=== Data for this task ===

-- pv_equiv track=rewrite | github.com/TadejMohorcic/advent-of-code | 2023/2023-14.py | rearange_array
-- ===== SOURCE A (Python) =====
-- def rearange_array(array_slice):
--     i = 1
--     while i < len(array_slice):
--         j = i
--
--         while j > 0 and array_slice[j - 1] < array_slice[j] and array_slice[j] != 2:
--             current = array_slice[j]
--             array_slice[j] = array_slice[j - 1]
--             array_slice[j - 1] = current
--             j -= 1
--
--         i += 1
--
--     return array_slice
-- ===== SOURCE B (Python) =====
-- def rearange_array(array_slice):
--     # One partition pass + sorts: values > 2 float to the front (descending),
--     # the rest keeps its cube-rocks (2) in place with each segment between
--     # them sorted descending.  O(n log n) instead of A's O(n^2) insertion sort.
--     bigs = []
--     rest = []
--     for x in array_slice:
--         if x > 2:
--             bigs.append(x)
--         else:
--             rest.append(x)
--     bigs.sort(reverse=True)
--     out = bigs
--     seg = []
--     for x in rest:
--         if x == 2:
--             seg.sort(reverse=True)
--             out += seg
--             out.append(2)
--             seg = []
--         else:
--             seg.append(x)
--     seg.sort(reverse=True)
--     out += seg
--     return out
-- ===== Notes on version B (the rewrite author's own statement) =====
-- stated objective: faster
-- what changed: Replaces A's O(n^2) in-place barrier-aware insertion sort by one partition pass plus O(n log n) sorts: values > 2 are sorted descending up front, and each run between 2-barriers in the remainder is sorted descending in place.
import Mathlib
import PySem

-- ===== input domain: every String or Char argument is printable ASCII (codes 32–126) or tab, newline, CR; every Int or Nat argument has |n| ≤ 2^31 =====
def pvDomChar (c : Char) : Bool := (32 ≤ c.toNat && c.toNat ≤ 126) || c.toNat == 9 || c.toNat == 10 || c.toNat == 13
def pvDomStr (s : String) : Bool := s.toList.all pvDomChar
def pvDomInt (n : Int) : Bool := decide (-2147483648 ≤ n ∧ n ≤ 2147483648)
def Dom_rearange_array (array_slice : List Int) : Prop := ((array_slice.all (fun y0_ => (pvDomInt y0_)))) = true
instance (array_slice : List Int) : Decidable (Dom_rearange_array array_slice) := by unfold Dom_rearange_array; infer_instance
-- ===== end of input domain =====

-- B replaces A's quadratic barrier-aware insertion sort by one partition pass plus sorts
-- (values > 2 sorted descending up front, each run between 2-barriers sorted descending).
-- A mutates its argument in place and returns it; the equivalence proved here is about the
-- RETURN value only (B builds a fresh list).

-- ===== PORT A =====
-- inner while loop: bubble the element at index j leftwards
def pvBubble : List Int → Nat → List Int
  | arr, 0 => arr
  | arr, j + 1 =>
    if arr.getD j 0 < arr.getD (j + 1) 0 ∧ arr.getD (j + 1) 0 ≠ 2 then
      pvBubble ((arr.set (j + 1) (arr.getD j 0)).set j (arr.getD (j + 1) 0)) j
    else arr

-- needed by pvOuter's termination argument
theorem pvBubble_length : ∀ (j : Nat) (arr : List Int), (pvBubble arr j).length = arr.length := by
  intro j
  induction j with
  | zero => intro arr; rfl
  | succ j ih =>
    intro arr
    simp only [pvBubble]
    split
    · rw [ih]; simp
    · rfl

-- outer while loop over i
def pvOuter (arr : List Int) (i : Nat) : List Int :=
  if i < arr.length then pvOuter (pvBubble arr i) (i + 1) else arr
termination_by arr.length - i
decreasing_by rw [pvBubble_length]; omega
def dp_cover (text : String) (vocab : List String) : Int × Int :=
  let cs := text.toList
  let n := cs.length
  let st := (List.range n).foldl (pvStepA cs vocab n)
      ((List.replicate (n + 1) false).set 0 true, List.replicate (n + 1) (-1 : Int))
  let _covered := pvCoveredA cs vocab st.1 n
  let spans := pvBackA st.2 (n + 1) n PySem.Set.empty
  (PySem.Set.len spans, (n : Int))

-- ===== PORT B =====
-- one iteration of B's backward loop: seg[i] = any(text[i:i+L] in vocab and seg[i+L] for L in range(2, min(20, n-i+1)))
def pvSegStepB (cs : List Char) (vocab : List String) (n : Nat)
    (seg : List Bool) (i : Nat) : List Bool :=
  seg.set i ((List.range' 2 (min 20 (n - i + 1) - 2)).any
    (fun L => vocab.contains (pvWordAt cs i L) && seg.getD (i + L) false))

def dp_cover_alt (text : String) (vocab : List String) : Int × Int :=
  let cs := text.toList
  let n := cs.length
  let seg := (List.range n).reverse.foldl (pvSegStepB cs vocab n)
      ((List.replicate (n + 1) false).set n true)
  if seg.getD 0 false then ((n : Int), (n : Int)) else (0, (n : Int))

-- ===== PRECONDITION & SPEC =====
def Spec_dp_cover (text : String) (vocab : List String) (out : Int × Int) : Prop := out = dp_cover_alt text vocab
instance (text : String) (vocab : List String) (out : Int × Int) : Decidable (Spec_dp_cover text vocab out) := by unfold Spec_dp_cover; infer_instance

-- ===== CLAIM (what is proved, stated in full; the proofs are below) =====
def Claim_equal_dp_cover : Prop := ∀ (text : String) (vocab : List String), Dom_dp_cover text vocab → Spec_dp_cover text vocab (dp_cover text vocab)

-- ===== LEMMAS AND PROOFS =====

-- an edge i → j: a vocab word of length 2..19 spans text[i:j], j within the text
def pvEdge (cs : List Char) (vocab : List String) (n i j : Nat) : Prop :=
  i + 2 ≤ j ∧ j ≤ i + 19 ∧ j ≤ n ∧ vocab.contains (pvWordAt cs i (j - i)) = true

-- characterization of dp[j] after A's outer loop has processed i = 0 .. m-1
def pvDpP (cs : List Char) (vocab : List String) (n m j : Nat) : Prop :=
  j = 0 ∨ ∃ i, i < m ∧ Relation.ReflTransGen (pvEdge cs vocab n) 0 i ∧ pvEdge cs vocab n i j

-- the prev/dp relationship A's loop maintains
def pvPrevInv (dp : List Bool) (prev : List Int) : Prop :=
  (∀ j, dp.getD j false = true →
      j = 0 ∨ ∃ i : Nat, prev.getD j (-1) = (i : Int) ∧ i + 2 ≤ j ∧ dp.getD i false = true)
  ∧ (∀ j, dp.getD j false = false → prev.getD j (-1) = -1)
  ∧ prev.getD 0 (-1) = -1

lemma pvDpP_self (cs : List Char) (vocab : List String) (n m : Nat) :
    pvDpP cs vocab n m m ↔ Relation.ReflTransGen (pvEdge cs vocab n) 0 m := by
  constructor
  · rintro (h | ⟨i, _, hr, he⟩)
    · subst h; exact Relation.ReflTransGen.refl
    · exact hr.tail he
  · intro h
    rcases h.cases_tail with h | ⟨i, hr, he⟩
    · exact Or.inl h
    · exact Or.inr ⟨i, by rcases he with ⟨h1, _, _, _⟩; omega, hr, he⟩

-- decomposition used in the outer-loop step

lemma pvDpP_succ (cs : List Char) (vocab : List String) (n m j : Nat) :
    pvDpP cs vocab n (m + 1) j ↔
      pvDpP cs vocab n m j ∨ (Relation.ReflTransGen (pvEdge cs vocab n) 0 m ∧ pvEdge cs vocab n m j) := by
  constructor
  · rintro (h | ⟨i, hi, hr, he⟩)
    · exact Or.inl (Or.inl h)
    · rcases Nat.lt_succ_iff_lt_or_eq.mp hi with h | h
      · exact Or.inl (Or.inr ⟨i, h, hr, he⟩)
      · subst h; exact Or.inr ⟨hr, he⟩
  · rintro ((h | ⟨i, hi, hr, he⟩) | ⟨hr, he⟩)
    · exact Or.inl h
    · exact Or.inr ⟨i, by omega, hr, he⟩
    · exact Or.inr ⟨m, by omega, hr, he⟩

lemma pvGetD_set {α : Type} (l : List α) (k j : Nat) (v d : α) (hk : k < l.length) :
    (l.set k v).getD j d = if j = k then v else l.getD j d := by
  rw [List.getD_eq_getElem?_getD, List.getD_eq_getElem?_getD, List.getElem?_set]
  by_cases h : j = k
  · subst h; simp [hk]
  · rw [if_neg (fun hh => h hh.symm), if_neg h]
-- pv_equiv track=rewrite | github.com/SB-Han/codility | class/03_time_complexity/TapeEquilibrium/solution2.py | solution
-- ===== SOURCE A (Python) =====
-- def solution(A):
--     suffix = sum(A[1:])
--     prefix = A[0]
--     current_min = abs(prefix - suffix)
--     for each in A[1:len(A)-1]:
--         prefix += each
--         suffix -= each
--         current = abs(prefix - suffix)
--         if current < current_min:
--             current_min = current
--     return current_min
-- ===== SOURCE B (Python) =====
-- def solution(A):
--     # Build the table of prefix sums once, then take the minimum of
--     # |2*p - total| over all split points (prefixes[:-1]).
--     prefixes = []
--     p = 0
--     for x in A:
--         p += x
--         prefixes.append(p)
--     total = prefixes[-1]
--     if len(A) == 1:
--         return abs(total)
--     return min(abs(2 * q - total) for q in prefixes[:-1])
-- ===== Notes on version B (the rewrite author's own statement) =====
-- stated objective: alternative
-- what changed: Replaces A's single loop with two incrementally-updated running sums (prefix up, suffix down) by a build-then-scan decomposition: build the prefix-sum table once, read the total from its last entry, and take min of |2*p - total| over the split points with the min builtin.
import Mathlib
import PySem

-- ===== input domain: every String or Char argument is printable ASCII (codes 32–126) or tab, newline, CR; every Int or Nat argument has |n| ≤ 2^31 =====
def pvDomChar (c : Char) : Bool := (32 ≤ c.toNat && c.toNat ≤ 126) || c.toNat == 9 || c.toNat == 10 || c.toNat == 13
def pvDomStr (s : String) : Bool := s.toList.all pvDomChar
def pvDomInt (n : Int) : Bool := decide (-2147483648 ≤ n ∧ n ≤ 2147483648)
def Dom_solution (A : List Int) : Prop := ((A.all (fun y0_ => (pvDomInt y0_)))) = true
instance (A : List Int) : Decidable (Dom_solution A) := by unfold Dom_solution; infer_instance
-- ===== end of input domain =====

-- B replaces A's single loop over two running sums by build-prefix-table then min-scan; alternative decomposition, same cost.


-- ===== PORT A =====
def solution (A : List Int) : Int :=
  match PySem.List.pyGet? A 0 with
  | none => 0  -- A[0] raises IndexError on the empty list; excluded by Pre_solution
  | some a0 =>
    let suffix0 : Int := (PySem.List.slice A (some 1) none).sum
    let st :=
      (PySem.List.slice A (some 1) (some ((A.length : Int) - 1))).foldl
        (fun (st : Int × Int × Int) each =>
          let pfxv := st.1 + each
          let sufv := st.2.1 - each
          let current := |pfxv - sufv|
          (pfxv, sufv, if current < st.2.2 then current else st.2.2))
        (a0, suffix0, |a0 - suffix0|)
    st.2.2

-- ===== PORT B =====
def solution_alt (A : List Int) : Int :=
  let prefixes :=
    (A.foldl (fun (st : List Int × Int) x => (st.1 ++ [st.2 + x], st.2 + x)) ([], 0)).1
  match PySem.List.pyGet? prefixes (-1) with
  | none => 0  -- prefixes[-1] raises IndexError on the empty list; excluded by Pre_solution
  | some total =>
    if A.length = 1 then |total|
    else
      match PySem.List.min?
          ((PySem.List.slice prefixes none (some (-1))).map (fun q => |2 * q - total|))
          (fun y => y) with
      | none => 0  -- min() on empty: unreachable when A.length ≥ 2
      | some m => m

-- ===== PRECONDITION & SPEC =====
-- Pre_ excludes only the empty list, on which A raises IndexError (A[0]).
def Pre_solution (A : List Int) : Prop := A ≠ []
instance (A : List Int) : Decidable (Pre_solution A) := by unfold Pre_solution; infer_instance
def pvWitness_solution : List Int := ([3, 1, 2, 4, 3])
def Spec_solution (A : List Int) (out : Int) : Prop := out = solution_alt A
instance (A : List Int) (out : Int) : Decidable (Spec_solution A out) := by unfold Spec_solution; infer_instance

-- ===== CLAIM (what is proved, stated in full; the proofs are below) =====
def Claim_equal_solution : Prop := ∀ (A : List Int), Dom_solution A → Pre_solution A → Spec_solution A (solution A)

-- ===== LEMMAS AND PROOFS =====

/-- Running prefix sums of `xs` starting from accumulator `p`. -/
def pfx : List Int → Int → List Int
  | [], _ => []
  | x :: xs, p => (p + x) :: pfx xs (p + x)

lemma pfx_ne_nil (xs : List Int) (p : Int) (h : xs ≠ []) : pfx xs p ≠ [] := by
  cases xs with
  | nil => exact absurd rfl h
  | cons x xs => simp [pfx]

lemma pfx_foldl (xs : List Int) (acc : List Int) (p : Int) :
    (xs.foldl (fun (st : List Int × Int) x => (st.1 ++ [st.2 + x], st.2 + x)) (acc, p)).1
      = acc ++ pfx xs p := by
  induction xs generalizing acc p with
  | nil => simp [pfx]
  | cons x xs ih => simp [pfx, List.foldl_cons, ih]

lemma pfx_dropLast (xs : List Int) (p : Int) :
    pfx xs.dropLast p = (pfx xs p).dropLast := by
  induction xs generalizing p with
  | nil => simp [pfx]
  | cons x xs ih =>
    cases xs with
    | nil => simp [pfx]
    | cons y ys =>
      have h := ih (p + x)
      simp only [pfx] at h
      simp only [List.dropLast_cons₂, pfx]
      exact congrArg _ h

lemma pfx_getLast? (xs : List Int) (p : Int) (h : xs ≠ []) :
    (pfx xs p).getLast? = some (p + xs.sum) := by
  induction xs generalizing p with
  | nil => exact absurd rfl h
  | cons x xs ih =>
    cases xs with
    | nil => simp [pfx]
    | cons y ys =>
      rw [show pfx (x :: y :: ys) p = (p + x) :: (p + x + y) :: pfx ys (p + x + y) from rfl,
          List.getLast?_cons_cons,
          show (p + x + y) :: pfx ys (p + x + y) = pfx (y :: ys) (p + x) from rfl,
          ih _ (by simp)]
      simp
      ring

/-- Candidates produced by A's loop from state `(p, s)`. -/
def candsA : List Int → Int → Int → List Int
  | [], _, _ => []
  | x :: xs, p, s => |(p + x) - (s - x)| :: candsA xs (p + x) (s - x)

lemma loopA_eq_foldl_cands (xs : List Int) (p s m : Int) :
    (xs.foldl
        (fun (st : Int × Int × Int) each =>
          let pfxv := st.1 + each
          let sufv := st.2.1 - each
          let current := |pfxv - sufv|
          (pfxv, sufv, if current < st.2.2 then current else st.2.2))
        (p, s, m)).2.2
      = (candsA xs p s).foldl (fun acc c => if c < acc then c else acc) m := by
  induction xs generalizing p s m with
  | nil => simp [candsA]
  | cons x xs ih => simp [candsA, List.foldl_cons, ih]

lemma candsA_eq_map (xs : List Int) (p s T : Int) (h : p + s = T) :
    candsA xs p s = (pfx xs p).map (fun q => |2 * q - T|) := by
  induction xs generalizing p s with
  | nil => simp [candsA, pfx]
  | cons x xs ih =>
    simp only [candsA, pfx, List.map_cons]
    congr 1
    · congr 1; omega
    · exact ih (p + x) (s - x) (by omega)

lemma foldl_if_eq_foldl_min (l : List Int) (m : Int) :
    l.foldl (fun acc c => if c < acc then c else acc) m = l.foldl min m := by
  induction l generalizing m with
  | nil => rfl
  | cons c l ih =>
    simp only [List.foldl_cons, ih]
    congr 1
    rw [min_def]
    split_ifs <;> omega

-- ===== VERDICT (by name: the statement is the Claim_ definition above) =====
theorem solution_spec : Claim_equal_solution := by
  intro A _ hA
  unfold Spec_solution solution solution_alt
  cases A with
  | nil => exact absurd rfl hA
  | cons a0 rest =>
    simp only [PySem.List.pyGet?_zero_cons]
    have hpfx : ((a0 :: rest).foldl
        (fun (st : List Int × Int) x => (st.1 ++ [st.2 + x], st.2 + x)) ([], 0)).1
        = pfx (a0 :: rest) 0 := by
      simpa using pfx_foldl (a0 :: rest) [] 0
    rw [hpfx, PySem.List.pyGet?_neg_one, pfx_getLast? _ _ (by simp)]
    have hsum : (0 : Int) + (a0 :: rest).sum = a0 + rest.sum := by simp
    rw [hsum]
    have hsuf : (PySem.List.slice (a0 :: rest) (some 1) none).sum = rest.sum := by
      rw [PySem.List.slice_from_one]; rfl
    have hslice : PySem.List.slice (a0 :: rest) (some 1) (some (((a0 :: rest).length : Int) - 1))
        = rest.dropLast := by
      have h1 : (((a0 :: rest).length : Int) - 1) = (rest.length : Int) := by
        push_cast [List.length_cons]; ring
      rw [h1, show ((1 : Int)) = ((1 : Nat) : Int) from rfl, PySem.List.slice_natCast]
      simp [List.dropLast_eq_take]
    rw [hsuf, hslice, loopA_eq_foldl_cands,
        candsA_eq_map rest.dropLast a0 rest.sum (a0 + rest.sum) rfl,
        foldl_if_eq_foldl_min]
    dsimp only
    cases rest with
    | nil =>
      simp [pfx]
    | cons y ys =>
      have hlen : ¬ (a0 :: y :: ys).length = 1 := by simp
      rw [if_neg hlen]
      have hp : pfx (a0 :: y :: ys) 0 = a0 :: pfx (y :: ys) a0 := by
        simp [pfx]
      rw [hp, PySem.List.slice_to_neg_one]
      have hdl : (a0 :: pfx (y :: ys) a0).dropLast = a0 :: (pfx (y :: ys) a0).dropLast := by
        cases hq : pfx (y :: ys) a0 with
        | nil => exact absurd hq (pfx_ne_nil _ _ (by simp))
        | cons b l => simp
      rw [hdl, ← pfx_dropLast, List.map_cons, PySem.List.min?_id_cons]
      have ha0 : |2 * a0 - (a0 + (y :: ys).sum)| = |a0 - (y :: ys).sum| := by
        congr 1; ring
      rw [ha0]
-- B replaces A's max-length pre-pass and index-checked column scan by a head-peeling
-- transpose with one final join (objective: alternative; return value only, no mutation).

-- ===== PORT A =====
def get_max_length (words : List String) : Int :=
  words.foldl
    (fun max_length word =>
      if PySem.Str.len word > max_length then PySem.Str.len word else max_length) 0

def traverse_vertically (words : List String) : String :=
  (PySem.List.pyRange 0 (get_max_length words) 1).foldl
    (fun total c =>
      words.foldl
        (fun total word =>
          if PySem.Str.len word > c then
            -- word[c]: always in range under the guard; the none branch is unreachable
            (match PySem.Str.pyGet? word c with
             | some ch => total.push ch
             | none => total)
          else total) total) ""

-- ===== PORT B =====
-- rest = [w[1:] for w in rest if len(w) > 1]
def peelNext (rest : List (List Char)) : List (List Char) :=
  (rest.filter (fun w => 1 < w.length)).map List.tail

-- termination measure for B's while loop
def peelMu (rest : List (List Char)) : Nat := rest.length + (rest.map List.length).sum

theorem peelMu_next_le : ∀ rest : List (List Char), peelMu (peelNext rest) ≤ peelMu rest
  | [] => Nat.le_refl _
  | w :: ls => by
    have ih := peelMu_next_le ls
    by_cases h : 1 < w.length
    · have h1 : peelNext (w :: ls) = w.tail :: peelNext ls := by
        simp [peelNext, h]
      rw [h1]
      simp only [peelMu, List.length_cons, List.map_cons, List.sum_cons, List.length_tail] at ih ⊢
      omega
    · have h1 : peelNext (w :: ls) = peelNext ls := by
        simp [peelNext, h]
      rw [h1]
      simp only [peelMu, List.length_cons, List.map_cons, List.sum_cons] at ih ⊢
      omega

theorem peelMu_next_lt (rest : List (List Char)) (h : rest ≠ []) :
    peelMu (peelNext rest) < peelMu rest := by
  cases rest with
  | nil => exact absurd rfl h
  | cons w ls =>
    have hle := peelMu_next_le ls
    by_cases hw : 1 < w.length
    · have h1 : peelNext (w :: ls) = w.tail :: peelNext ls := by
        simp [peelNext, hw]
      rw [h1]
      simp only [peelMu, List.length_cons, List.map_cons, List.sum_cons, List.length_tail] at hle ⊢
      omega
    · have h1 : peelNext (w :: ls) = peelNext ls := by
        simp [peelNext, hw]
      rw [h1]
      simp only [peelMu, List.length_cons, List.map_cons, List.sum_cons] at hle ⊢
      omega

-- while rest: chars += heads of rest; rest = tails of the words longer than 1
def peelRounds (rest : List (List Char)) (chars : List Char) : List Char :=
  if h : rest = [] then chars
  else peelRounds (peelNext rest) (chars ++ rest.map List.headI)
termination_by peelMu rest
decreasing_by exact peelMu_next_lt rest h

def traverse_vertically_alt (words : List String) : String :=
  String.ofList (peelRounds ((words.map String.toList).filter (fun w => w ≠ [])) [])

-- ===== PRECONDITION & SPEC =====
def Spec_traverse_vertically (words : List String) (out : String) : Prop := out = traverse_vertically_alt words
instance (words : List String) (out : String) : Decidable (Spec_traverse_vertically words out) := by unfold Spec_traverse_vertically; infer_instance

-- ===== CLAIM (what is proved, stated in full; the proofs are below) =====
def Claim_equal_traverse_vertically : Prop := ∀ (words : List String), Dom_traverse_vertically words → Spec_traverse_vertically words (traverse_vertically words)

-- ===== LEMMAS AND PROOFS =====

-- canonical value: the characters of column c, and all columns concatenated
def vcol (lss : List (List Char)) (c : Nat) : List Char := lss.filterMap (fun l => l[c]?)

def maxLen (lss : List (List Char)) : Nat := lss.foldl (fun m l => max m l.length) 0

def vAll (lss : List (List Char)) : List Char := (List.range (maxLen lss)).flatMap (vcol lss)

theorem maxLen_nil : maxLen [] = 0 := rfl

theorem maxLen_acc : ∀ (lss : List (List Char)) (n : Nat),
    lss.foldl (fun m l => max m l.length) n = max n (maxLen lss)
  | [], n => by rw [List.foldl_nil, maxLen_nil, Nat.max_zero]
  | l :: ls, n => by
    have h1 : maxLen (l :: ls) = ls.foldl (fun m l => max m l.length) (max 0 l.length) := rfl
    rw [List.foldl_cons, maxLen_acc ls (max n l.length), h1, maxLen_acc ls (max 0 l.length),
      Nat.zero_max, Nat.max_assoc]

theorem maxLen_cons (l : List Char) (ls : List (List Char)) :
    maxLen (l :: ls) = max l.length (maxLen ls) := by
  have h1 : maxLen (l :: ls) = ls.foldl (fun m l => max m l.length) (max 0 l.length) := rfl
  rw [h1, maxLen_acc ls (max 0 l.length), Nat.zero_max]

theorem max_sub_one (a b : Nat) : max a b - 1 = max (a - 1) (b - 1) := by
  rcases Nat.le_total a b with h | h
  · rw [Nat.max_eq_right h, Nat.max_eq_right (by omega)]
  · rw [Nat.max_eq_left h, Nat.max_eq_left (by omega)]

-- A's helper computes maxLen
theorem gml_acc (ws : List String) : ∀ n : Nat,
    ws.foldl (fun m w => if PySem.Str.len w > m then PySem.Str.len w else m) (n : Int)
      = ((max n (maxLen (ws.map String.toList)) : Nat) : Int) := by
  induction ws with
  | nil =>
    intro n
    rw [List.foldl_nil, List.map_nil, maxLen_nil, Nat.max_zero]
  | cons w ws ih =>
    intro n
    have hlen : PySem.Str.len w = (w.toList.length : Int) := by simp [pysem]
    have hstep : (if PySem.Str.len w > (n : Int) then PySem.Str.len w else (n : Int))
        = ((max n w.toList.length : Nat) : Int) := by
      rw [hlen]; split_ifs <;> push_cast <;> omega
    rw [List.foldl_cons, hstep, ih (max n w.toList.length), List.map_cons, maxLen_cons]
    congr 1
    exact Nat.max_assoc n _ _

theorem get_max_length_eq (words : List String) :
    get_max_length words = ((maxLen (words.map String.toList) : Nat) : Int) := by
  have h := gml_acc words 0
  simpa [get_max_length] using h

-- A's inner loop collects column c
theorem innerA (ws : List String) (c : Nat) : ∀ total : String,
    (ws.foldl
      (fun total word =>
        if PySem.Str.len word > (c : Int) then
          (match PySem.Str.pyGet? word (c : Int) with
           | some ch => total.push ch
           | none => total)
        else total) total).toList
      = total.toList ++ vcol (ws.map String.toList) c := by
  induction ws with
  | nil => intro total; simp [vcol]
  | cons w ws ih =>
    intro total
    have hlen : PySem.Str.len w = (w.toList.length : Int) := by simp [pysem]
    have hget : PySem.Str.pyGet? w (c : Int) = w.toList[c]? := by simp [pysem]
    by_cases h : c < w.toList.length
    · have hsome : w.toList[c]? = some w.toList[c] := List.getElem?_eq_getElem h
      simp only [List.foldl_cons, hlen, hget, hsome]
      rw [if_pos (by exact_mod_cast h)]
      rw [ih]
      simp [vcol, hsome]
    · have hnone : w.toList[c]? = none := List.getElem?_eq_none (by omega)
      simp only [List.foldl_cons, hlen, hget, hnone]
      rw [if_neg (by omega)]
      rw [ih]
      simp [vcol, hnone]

===

Return the lines above that include the string "unreachable".

### Solved problem:
      | none => 0  -- min() on empty: unreachable when A.length ≥ 2
            -- word[c]: always in range under the guard; the none branch is unreachable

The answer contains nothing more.